Tuesday, August 15, 2017
Erasing History
The events this past Saturday makes me sad to be an American. It is hard to believe this much hate still exists in our country. It is even more puzzling the whole ordeal started over a Robert E. Lee statue. Apparently, the local government decided to remove the statue because it represents “hate” which I found ridiculous, but unfortunately White Supremacists validated the local government’s concern. Both sides are wrong, it is not right to erase our history over political correctness and of course any argument to keep the statue for reasons of racism, bigotry, and hate is just plain stupid.
The debate over the removal of a Robert E. Lee statue should not have been about “hate”, but the precedent this sends by erasing a portion of our history. It is dangerous to erase history because these are events we should never forget, but yet most Americans are unaware or ignorant about our historical past. We should never forget the struggle of the Civil War and we should never forget the issues over which the Civil War was fought. Slavery is a brutal fact about America’s scared past and that is something we should never forget.
Robert E. Lee was a slave owner and by many accounts he was a harsh one at that. But Lee was a big part of our national history. Nobody gave the South a fighting chance to defeat the North, but it was Lee’s extraordinary leadership skills that turned the Civil War into a four-year struggle that killed over 600,000 Americans.
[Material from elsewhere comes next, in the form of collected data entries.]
-- pv_equiv track=rewrite | github.com/Lemi-in/Codeforces-daily | B_Code_For_1.py | is_one
-- ===== SOURCE A (Python) =====
-- def is_one(pos, target, num):
--     if num < 2:
--         return num
--     if pos + 1 == 2 * target:
--         return num % 2
--     num //= 2
--     pos //= 2
--     if target > pos + 1:
--         target -= (pos + 1)
--     return is_one(pos, target, num)
-- ===== SOURCE B (Python) =====
-- def is_one(pos, target, num):
--     if num < 2:
--         return num
--     for j in range(num.bit_length() - 1):
--         if pos + 1 == 2 * target:
--             return (num >> j) & 1
--         pos //= 2
--         if target > pos + 1:
--             target -= pos + 1
--     return 1
-- ===== Notes on version B (the rewrite author's own statement) =====
-- stated objective: alternative
-- what changed: Replaces the tail recursion that halves num each step by a bounded for-loop over bit positions: num is never mutated, the loop length is num.bit_length()-1, and the answer is read off as bit j of the original num ((num >> j) & 1) at the first step where pos+1 == 2*target, defaulting to 1 (the top bit) when no step fires.
import Mathlib
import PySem

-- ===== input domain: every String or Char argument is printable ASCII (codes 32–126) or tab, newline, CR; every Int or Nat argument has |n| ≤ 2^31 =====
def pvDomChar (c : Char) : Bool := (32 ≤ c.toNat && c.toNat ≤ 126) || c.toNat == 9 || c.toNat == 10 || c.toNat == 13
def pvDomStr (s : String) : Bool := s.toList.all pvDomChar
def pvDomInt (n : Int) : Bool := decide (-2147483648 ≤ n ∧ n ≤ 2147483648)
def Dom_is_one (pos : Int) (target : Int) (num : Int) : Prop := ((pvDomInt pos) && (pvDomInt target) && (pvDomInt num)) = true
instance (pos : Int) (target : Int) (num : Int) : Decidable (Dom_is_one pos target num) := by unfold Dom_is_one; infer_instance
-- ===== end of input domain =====

-- B replaces A's halving tail recursion by a bounded loop over bit positions of the
-- unchanged num (objective: alternative decomposition, same asymptotic cost).

-- ===== PORT A =====
-- literal transliteration of A's tail recursion; terminates since num is floor-halved
def is_one (pos : Int) (target : Int) (num : Int) : Int :=
  if num < 2 then num
  else if pos + 1 == 2 * target then PySem.Int.mod num 2
  else
    let num' := PySem.Int.floordiv num 2
    let pos' := PySem.Int.floordiv pos 2
    let target' := if target > pos' + 1 then target - (pos' + 1) else target
    is_one pos' target' num'
termination_by num.toNat
decreasing_by
  have := PySem.Int.floordiv_eq_ediv_of_pos (a := num) (b := 2) (by omega)
  simp only [this]
  omega

-- ===== PORT B =====
-- the for-loop of Source B: j counts up, fuel = remaining iterations (range length)
def isOneScan (pos : Int) (target : Int) (num : Int) (j : Nat) (fuel : Nat) : Int :=
  match fuel with
  | 0 => 1
  | f + 1 =>
    if pos + 1 == 2 * target then PySem.Int.band (num >>> j) 1
    else
      let pos' := PySem.Int.floordiv pos 2
      let target' := if target > pos' + 1 then target - (pos' + 1) else target
      isOneScan pos' target' num (j + 1) f

-- num.bit_length() - 1 is PySem.Int.bitLength num - 1 (exact for the num ≥ 2 branch)
def is_one_alt (pos : Int) (target : Int) (num : Int) : Int :=
  if num < 2 then num
  else isOneScan pos target num 0 (PySem.Int.bitLength num - 1)

-- ===== PRECONDITION & SPEC =====
def Spec_is_one (pos : Int) (target : Int) (num : Int) (out : Int) : Prop := out = is_one_alt pos target num
instance (pos : Int) (target : Int) (num : Int) (out : Int) : Decidable (Spec_is_one pos target num out) := by unfold Spec_is_one; infer_instance

-- ===== CLAIM (what is proved, stated in full; the proofs are below) =====
def Claim_equal_is_one : Prop := ∀ (pos : Int) (target : Int) (num : Int), Dom_is_one pos target num → Spec_is_one pos target num (is_one pos target num)

-- ===== LEMMAS AND PROOFS =====

theorem floordiv_two_eq_shift (n : Int) : PySem.Int.floordiv n 2 = n >>> (1:Nat) := by
  rw [PySem.Int.floordiv_eq_ediv_of_pos (a := n) (b := 2) (by omega)]
  simp [Int.shiftRight_eq_div_pow]

theorem shift_succ (n : Int) (j : Nat) : n >>> (j+1) = (n >>> (1:Nat)) >>> j := by
  simp [Int.shiftRight_eq_div_pow, pow_succ, Int.ediv_ediv_of_nonneg]
  ring_nf

theorem bitLength_ge_two (n : Int) (h : 2 ≤ n) : 2 ≤ PySem.Int.bitLength n := by
  have hlt := PySem.Int.lt_two_pow_bitLength n
  have h2 : 2 ≤ n.natAbs := by omega
  by_contra hle
  push Not at hle
  have hpow : (2:Nat) ^ PySem.Int.bitLength n ≤ 2 ^ 1 :=
    Nat.pow_le_pow_right (by norm_num) (by omega)
  omega

-- shifting the scan index down one step is halving num
theorem isOneScan_shift (f : Nat) : ∀ (pos target num : Int) (j : Nat),
    isOneScan pos target num (j+1) f
      = isOneScan pos target (PySem.Int.floordiv num 2) j f := by
  induction f with
  | zero => intro pos target num j; simp [isOneScan]
  | succ f ih =>
    intro pos target num j
    simp only [isOneScan]
    split
    · rw [floordiv_two_eq_shift, shift_succ]
    · exact ih _ _ _ _

theorem is_one_eq_alt (pos target num : Int) : is_one pos target num = is_one_alt pos target num := by
  induction pos, target, num using is_one.induct with
  | case1 pos target num hlt =>
    simp [is_one, is_one_alt, hlt]
  | case2 pos target num hlt hcond =>
    have h2 : 2 ≤ num := by omega
    have hbl := bitLength_ge_two num h2
    rw [is_one, is_one_alt]
    simp only [hlt, if_false, hcond, if_true]
    obtain ⟨f, hf⟩ : ∃ f, PySem.Int.bitLength num - 1 = f + 1 := ⟨PySem.Int.bitLength num - 2, by omega⟩
    rw [hf]
    simp [isOneScan, hcond, PySem.Int.band_one]
  | case3 pos target num hlt hcond nh ph th ih =>
    simp only [nh, ph, th, dite_eq_ite] at ih
    have h2 : 2 ≤ num := by omega
    have hnum' : 1 ≤ PySem.Int.floordiv num 2 := by
      rw [PySem.Int.floordiv_eq_ediv_of_pos (a := num) (b := 2) (by omega)]; omega
    have hbl : PySem.Int.bitLength num
        = PySem.Int.bitLength (PySem.Int.floordiv num 2) + 1 :=
      PySem.Int.bitLength_of_pos (n := num) (by omega)
    rw [is_one, is_one_alt]
    rw [if_neg hlt, if_neg hlt, if_neg hcond]
    rw [ih, is_one_alt]
    set num' := PySem.Int.floordiv num 2 with hnum'def
    by_cases hsmall : num' < 2
    · -- num' = 1: the remaining fuel is exactly one step, loop falls through to 1
      have h1 : num' = 1 := by omega
      have hb1 : PySem.Int.bitLength num' = 1 := by rw [h1]; decide
      rw [hbl, hb1]
      simp [isOneScan, hcond, h1]
    · have hbl2 := bitLength_ge_two num' (by omega)
      obtain ⟨f, hf⟩ : ∃ f, PySem.Int.bitLength num' - 1 = f + 1 := ⟨PySem.Int.bitLength num' - 2, by omega⟩
      have hblnum : PySem.Int.bitLength num - 1 = (f + 1) + 1 := by omega
      rw [hblnum]
      conv_rhs => rw [isOneScan]
      rw [if_neg hcond, isOneScan_shift, ← hf, if_neg hsmall]

-- ===== VERDICT (by name: the statement is the Claim_ definition above) =====
theorem is_one_spec : Claim_equal_is_one := by
  intro pos target num _
  unfold Spec_is_one
  exact is_one_eq_alt pos target num
-- pv_equiv track=rewrite | github.com/hollden/adaptive_python | Koch curve.py | koch_turns
-- ===== SOURCE A (Python) =====
-- def koch_turns(n):
--     one_iteration = [60, -120, 60]
--     turns = list()
--     new_turns = list()
--     while n > 0:
--         for elem in turns:
--             new_turns.extend(one_iteration)
--             new_turns.append(elem)
--         new_turns.extend(one_iteration)
--         turns = new_turns
--         new_turns = list()
--         n -= 1
--     return turns
-- ===== SOURCE B (Python) =====
-- def koch_turns(n):
--     if n <= 0:
--         return []
--     sub = koch_turns(n - 1)
--     return sub + [60] + sub + [-120] + sub + [60] + sub
-- ===== Notes on version B (the rewrite author's own statement) =====
-- stated objective: simpler
-- what changed: Replaced the iterative rewrite loop with two accumulator lists by a direct recursion on the self-similar structure: koch_turns(n) = s + [60] + s + [-120] + s + [60] + s with s = koch_turns(n-1), base [] for n <= 0.
import Mathlib
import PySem

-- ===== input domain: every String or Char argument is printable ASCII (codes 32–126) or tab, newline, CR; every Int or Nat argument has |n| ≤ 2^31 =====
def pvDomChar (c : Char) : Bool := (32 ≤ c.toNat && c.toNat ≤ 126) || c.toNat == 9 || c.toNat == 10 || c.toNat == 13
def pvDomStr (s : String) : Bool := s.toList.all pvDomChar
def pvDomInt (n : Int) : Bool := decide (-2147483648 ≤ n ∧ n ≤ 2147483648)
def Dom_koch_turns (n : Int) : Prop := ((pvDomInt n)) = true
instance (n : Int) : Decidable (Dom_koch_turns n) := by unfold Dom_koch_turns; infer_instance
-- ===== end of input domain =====

-- B replaces A's iterative rewrite loop with a direct recursion on the Koch self-similar structure (simpler decomposition; return value only).

-- ===== PORT A =====
-- one iteration of the rewrite: for elem in turns: new += one_iteration; new += [elem]; then new += one_iteration
def kochStepA (turns : List Int) : List Int :=
  (turns.foldl (fun acc elem => (acc ++ [60, -120, 60]) ++ [elem]) []) ++ [60, -120, 60]

-- the while n > 0 loop, carrying turns
def kochLoopA (n : Int) (turns : List Int) : List Int :=
  if n > 0 then kochLoopA (n - 1) (kochStepA turns) else turns
termination_by n.toNat
decreasing_by omega

def koch_turns (n : Int) : List Int := kochLoopA n []

-- ===== PORT B =====
def koch_turns_alt (n : Int) : List Int :=
  if n ≤ 0 then []
  else
    let sub := koch_turns_alt (n - 1)
    sub ++ [60] ++ sub ++ [-120] ++ sub ++ [60] ++ sub
termination_by n.toNat
decreasing_by omega

-- ===== PRECONDITION & SPEC =====
def Spec_koch_turns (n : Int) (out : List Int) : Prop := out = koch_turns_alt n
instance (n : Int) (out : List Int) : Decidable (Spec_koch_turns n out) := by unfold Spec_koch_turns; infer_instance

-- ===== CLAIM (what is proved, stated in full; the proofs are below) =====
def Claim_equal_koch_turns : Prop := ∀ (n : Int), Dom_koch_turns n → Spec_koch_turns n (koch_turns n)

-- ===== LEMMAS AND PROOFS =====

-- the Koch sequence by level (Nat-indexed version of B's recursion)
def kochS : Nat → List Int
  | 0 => []
  | k + 1 => kochS k ++ [60] ++ kochS k ++ [-120] ++ kochS k ++ [60] ++ kochS k

theorem kochStepA_eq_flatMap (t : List Int) :
    kochStepA t = (t.flatMap (fun e => [60, -120, 60, e])) ++ [60, -120, 60] := by
  unfold kochStepA
  have h : ∀ (acc : List Int),
      t.foldl (fun acc elem => (acc ++ [60, -120, 60]) ++ [elem]) acc
        = acc ++ t.flatMap (fun e => [60, -120, 60, e]) := by
    induction t with
    | nil => simp
    | cons a t ih => intro acc; simp [List.foldl, List.flatMap]
  simp [List.flatMap]

theorem kochStepA_append_single (x y : List Int) (a : Int) :
    kochStepA (x ++ [a] ++ y) = kochStepA x ++ [a] ++ kochStepA y := by
  simp [kochStepA_eq_flatMap]

theorem kochStepA_kochS (k : Nat) : kochStepA (kochS k) = kochS (k + 1) := by
  induction k with
  | zero => simp [kochS, kochStepA_eq_flatMap]
  | succ k ih =>
      show kochStepA (kochS (k+1)) = kochS (k+2)
      have h1 : kochS (k+1)
          = kochS k ++ [(60 : Int)] ++ (kochS k ++ [-120] ++ kochS k ++ [60] ++ kochS k) := by
        simp [kochS]
      have h2 : kochS k ++ [(-120 : Int)] ++ kochS k ++ [60] ++ kochS k
          = kochS k ++ [(-120 : Int)] ++ (kochS k ++ [60] ++ kochS k) := by simp
      calc kochStepA (kochS (k+1))
          = kochStepA (kochS k) ++ [60] ++ kochStepA (kochS k ++ [-120] ++ kochS k ++ [60] ++ kochS k) := by
            rw [h1, kochStepA_append_single]
        _ = kochStepA (kochS k) ++ [60] ++ (kochStepA (kochS k) ++ [-120] ++ kochStepA (kochS k ++ [60] ++ kochS k)) := by
            rw [h2, kochStepA_append_single]
        _ = kochStepA (kochS k) ++ [60] ++ (kochStepA (kochS k) ++ [-120] ++ (kochStepA (kochS k) ++ [60] ++ kochStepA (kochS k))) := by
            rw [kochStepA_append_single]
        _ = kochS (k+2) := by rw [ih]; simp [kochS]

theorem kochLoopA_step (n : Int) (t : List Int) :
    kochLoopA n (kochStepA t) = kochStepA (kochLoopA n t) := by
  by_cases h : n > 0
  · have hk : n.toNat = (n - 1).toNat + 1 := by omega
    conv_lhs => rw [kochLoopA]
    conv_rhs => rw [kochLoopA]
    rw [if_pos h, if_pos h]
    exact kochLoopA_step (n - 1) (kochStepA t)
  · conv_lhs => rw [kochLoopA]
    conv_rhs => rw [kochLoopA]
    rw [if_neg h, if_neg h]
termination_by n.toNat
decreasing_by omega

theorem kochLoopA_nil (n : Int) : kochLoopA n [] = kochS n.toNat := by
  by_cases h : n > 0
  · have hk : n.toNat = (n - 1).toNat + 1 := by omega
    rw [kochLoopA, if_pos h, kochLoopA_step, kochLoopA_nil (n - 1), kochStepA_kochS, hk]
  · have hk : n.toNat = 0 := by omega
    rw [kochLoopA, if_neg h, hk, kochS]
termination_by n.toNat
decreasing_by omega

theorem alt_eq_kochS (n : Int) : koch_turns_alt n = kochS n.toNat := by
  by_cases h : n ≤ 0
  · have hk : n.toNat = 0 := by omega
    rw [koch_turns_alt, if_pos h, hk, kochS]
  · have hk : n.toNat = (n - 1).toNat + 1 := by omega
    rw [koch_turns_alt, if_neg h, alt_eq_kochS (n - 1), hk]
    simp [kochS]
termination_by n.toNat
decreasing_by omega

-- ===== VERDICT (by name: the statement is the Claim_ definition above) =====
theorem koch_turns_spec : Claim_equal_koch_turns := by
  intro n _
  unfold Spec_koch_turns koch_turns
  rw [kochLoopA_nil, alt_eq_kochS]
-- pv_equiv track=rewrite | github.com/danielbom/codewars | Python/6 - kyu/6 kyu - Coding 3min - Virus in Apple.py | infect_apple
-- ===== SOURCE A (Python) =====
-- MOVES = ((0,1), (1,0), (0,-1), (-1,0))
--
-- def infect_apple(apple,n):
--     def isVirusAround(x,y):
--         return any( 0<=x+dx<len(apple) and 0<=y+dy<len(apple[0]) and apple[x+dx][y+dy]=='V'
--                     for dx,dy in MOVES)
--     for _ in range(n):
--         apple = [['V' if c=='V' or isVirusAround(x,y) else 'A' for y,c in enumerate(r)]
--                  for x,r in enumerate(apple) ]
--     return apple
-- ===== SOURCE B (Python) =====
-- def infect_apple(apple, n):
--     if n <= 0:
--         return apple
--     viruses = [(i, j) for i, row in enumerate(apple)
--                for j, c in enumerate(row) if c == 'V']
--     return [['V' if any(abs(x - i) + abs(y - j) <= n for i, j in viruses) else 'A'
--              for y in range(len(row))]
--             for x, row in enumerate(apple)]
-- ===== Notes on version B (the rewrite author's own statement) =====
-- stated objective: faster
-- what changed: B drops the n-round simulation loop entirely: it collects the virus coordinates once and marks each cell V exactly when its Manhattan distance to the nearest virus is at most n, so the cost no longer depends on n.
-- outside the precondition, e.g. on infect_apple([['A'], ['A', 'V']], 1): A returns [['A'], ['A', 'V']], B returns [['A'], ['V', 'V']]; on infect_apple([['A', 'A'], ['V']], 1): A raises IndexError, B returns [['V', 'A'], ['V']]
import Mathlib
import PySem

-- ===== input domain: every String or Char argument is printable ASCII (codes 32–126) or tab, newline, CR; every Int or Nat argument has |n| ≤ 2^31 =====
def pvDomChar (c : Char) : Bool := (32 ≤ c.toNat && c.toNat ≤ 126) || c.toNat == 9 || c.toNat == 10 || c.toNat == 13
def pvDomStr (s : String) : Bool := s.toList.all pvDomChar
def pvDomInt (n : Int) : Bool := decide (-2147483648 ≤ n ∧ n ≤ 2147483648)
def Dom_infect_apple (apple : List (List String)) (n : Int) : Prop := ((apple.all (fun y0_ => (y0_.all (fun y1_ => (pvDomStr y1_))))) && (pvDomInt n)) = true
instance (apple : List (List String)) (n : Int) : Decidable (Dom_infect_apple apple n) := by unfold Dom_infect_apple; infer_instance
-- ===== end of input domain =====

-- B replaces A's n-round cellwise simulation by a single pass keyed on the Manhattan
-- distance to the nearest virus, so the work no longer depends on n (objective: faster).

-- ===== PORT A =====
def pvMOVES : List (Int × Int) := [(0, 1), (1, 0), (0, -1), (-1, 0)]

-- isVirusAround: the pyGet? defaults are never reached — the decide-guards before them
-- replicate Python's 0<=x+dx<len(apple) and 0<=y+dy<len(apple[0]) short-circuit checks.
def pvIsVirusAround (apple : List (List String)) (x y : Int) : Bool :=
  pvMOVES.any (fun d =>
    decide (0 ≤ x + d.1) && decide (x + d.1 < (apple.length : Int)) &&
    decide (0 ≤ y + d.2) && decide (y + d.2 < ((apple.headD []).length : Int)) &&
    ((PySem.List.pyGet? ((PySem.List.pyGet? apple (x + d.1)).getD []) (y + d.2)).getD "" == "V"))

-- one pass of A's loop body (the two nested comprehensions)
def pvStep (apple : List (List String)) : List (List String) :=
  (PySem.List.enumerate apple).map (fun xr =>
    (PySem.List.enumerate xr.2).map (fun yc =>
      if yc.2 == "V" || pvIsVirusAround apple xr.1 yc.1 then "V" else "A"))

def infect_apple (apple : List (List String)) (n : Int) : List (List String) :=
  (PySem.List.pyRange 0 n 1).foldl (fun g _ => pvStep g) apple

-- ===== PORT B =====
def altViruses (apple : List (List String)) : List (Int × Int) :=
  (PySem.List.enumerate apple).flatMap (fun ir =>
    (PySem.List.enumerate ir.2).filterMap (fun jc =>
      if jc.2 == "V" then some (ir.1, jc.1) else none))

def infect_apple_alt (apple : List (List String)) (n : Int) : List (List String) :=
  if n ≤ 0 then apple
  else
    let viruses := altViruses apple
    (PySem.List.enumerate apple).map (fun xr =>
      (PySem.List.pyRange 0 (xr.2.length : Int) 1).map (fun y =>
        if viruses.any (fun ij => decide (|xr.1 - ij.1| + |y - ij.2| ≤ n)) then "V" else "A"))

-- ===== PRECONDITION & SPEC =====
-- Pre_ excludes ragged grids (rows of unequal length) when n ≥ 1: there A either raises
-- IndexError (a row shorter than the first gets probed) or applies the FIRST row's length
-- as the column bound to every row — a malformed-input corner the kata never specifies.
def Pre_infect_apple (apple : List (List String)) (n : Int) : Prop :=
  n ≤ 0 ∨ ∀ r ∈ apple, r.length = (apple.headD []).length
instance (apple : List (List String)) (n : Int) : Decidable (Pre_infect_apple apple n) := by unfold Pre_infect_apple; infer_instance

def pvWitness_infect_apple : List (List String) × Int := ([["V", "A"], ["A", "A"]], 2)

def Spec_infect_apple (apple : List (List String)) (n : Int) (out : List (List String)) : Prop := out = infect_apple_alt apple n
instance (apple : List (List String)) (n : Int) (out : List (List String)) : Decidable (Spec_infect_apple apple n out) := by unfold Spec_infect_apple; infer_instance

-- ===== CLAIM (what is proved, stated in full; the proofs are below) =====
def Claim_equal_infect_apple : Prop := ∀ (apple : List (List String)) (n : Int), Dom_infect_apple apple n → Pre_infect_apple apple n → Spec_infect_apple apple n (infect_apple apple n)

-- ===== LEMMAS AND PROOFS =====

-- "some virus of `apple` lies within Manhattan distance k of (x, y)"
def pvNear (apple : List (List String)) (k x y : Int) : Prop :=
  ∃ i j : Nat, i < apple.length ∧ j < (apple.getD i []).length ∧
    (apple.getD i []).getD j "" = "V" ∧ |x - (i : Int)| + |y - (j : Int)| ≤ k

-- the grid B produces for bound k, named for the induction on the number of steps
def pvSpecGrid (apple : List (List String)) (k : Int) : List (List String) :=
  (PySem.List.enumerate apple).map (fun xr =>
    (PySem.List.pyRange 0 (xr.2.length : Int) 1).map (fun y =>
      if (altViruses apple).any (fun ij => decide (|xr.1 - ij.1| + |y - ij.2| ≤ k)) then "V" else "A"))

theorem pv_mem_altViruses (a : List (List String)) (p : Int × Int) :
    p ∈ altViruses a ↔ ∃ i j : Nat, i < a.length ∧ j < (a.getD i []).length ∧
      (a.getD i []).getD j "" = "V" ∧ p = ((i : Int), (j : Int)) := by
  constructor
  · intro hp
    rw [altViruses, List.mem_flatMap] at hp
    obtain ⟨ir, hir, hp⟩ := hp
    rw [PySem.List.mem_enumerate_iff] at hir
    obtain ⟨i, hi, rfl⟩ := hir
    rw [List.mem_filterMap] at hp
    obtain ⟨jc, hjc, hpj⟩ := hp
    rw [PySem.List.mem_enumerate_iff] at hjc
    obtain ⟨j, hj, rfl⟩ := hjc
    by_cases hV : (a[i][j] == "V") = true
    · simp only [hV, if_true, Option.some.injEq] at hpj
      refine ⟨i, j, hi, ?_, ?_, ?_⟩
      · rwa [List.getD_eq_getElem a [] hi]
      · rw [List.getD_eq_getElem a [] hi, List.getD_eq_getElem _ "" hj]
        exact beq_iff_eq.mp hV
      · simpa using hpj.symm
    · simp only [hV] at hpj
      exact absurd hpj (by simp)
  · rintro ⟨i, j, hi, hj, hV, rfl⟩
    rw [List.getD_eq_getElem a [] hi] at hj hV
    rw [altViruses, List.mem_flatMap]
    refine ⟨((i : Int), a[i]), ?_, ?_⟩
    · rw [PySem.List.mem_enumerate_iff]
      exact ⟨i, hi, by simp⟩
    · rw [List.mem_filterMap]
      refine ⟨((j : Int), a[i][j]), ?_, ?_⟩
      · rw [PySem.List.mem_enumerate_iff]
        exact ⟨j, hj, by simp⟩
      · rw [List.getD_eq_getElem _ "" hj] at hV
        simp [hV]
theorem pv_bInf_iff (a : List (List String)) (k x y : Int) :
    ((altViruses a).any (fun ij => decide (|x - ij.1| + |y - ij.2| ≤ k)) = true) ↔ pvNear a k x y := by
  rw [List.any_eq_true]
  constructor
  · rintro ⟨p, hp, hd⟩
    rw [pv_mem_altViruses] at hp
    obtain ⟨i, j, hi, hj, hV, rfl⟩ := hp
    exact ⟨i, j, hi, hj, hV, by simpa using hd⟩
  · rintro ⟨i, j, hi, hj, hV, hd⟩
    exact ⟨((i : Int), (j : Int)), (pv_mem_altViruses a _).mpr ⟨i, j, hi, hj, hV, rfl⟩, by simpa using hd⟩

theorem pvStep_length (g : List (List String)) : (pvStep g).length = g.length := by
  simp [pvStep]

theorem pvSpecGrid_length (a : List (List String)) (k : Int) : (pvSpecGrid a k).length = a.length := by
  simp [pvSpecGrid]

theorem pvStep_getElem? (g : List (List String)) (x : Nat) (hx : x < g.length) :
    (pvStep g)[x]? = some ((PySem.List.enumerate (g[x]'hx)).map
      (fun yc => if yc.2 == "V" || pvIsVirusAround g (x : Int) yc.1 then "V" else "A")) := by
  simp [pvStep, List.getElem?_map, PySem.List.getElem?_enumerate, List.getElem?_eq_getElem hx]

theorem pvSpecGrid_getElem? (a : List (List String)) (k : Int) (x : Nat) (hx : x < a.length) :
    (pvSpecGrid a k)[x]? = some ((PySem.List.pyRange 0 (((a[x]'hx).length : Nat) : Int) 1).map
      (fun y => if (altViruses a).any (fun ij => decide (|(x : Int) - ij.1| + |y - ij.2| ≤ k)) then "V" else "A")) := by
  simp [pvSpecGrid, List.getElem?_map, PySem.List.getElem?_enumerate, List.getElem?_eq_getElem hx]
Lee outclassed one Northern General after another. Finally, Ulysses S. Grant realized the biggest advantage the North had was in numbers. Grant used this advantage to defeat Lee (at the expense of enormous casualties). Lee made history, even if it is was negative history that we all would like to forget.
If we decide to erase all the Confederate statues around the country, what is next? Where do we draw the line on erasing history? Do we eliminate Confederate references in our history books? Of course, four of our first five presidents are easy targets because they too were slave holders (Washington, Jefferson, Madison, and Monroe). Do we eliminate their statues and erase their names in our history books to be politically correct? But to be fair, we cannot stop there. Why not eliminate the following persons from our history: Teddy Roosevelt (Eugenics believer), Margret Sanger (Eugenics believer), Oliver Wendell Holmes (Eugenics believer and all around racist and bigot), Woodrow Wilson (He segregated the government), Franklin Delano Roosevelt (internment of Japanese Americans), and Harry Truman (Dropped two atomic bombs intentionally killing hundreds of thousands of innocent civilians). Sure, these men and women may have done some good things for society, but many of their actions were controversial to say the least. This would leave only Lincoln left on Mt. Rushmore. Of course, many of Lincoln’s actions as President were also questionable because they violated the Constitution such as suspending a writ of habeas corpus. Lincoln used this power to detain people for no reason and deny them due process of the law (not much different than slavery). Anyone could make an argument to eliminate anyone from our history. Where is line drawn? Selectively erasing history is a dangerous precedent.
Today, it is easy for most Americans to see slavery for what it was: a brutal and racist institution that violated the rights of millions of slaves in our history. But, that distinction was not so easy to make for a vast majority of Southerners throughout a large portion of our history. I would suspect a vast majority of person’s living today that view slavery as evil would have a completely different view of the institution if they were born in the 1800s in the American South. The environment and culture would negatively and incorrectly shape our thoughts and point of view on the subject. This is why history is important and why we should never forget. History has a way of repeating itself and we surely do not need that. Removing the Robert E. Lee statue is not going to change the minds of White Supremacists to all the sudden love their neighbors and accept a diverse culture. That is simply wishful thinking. That statue is now a reminder, to me, the scary fact that people who had no ties to slavery and the Civil War still defend those policies in modern America. That is why the statue must remain so we never forget the evils of our past and present.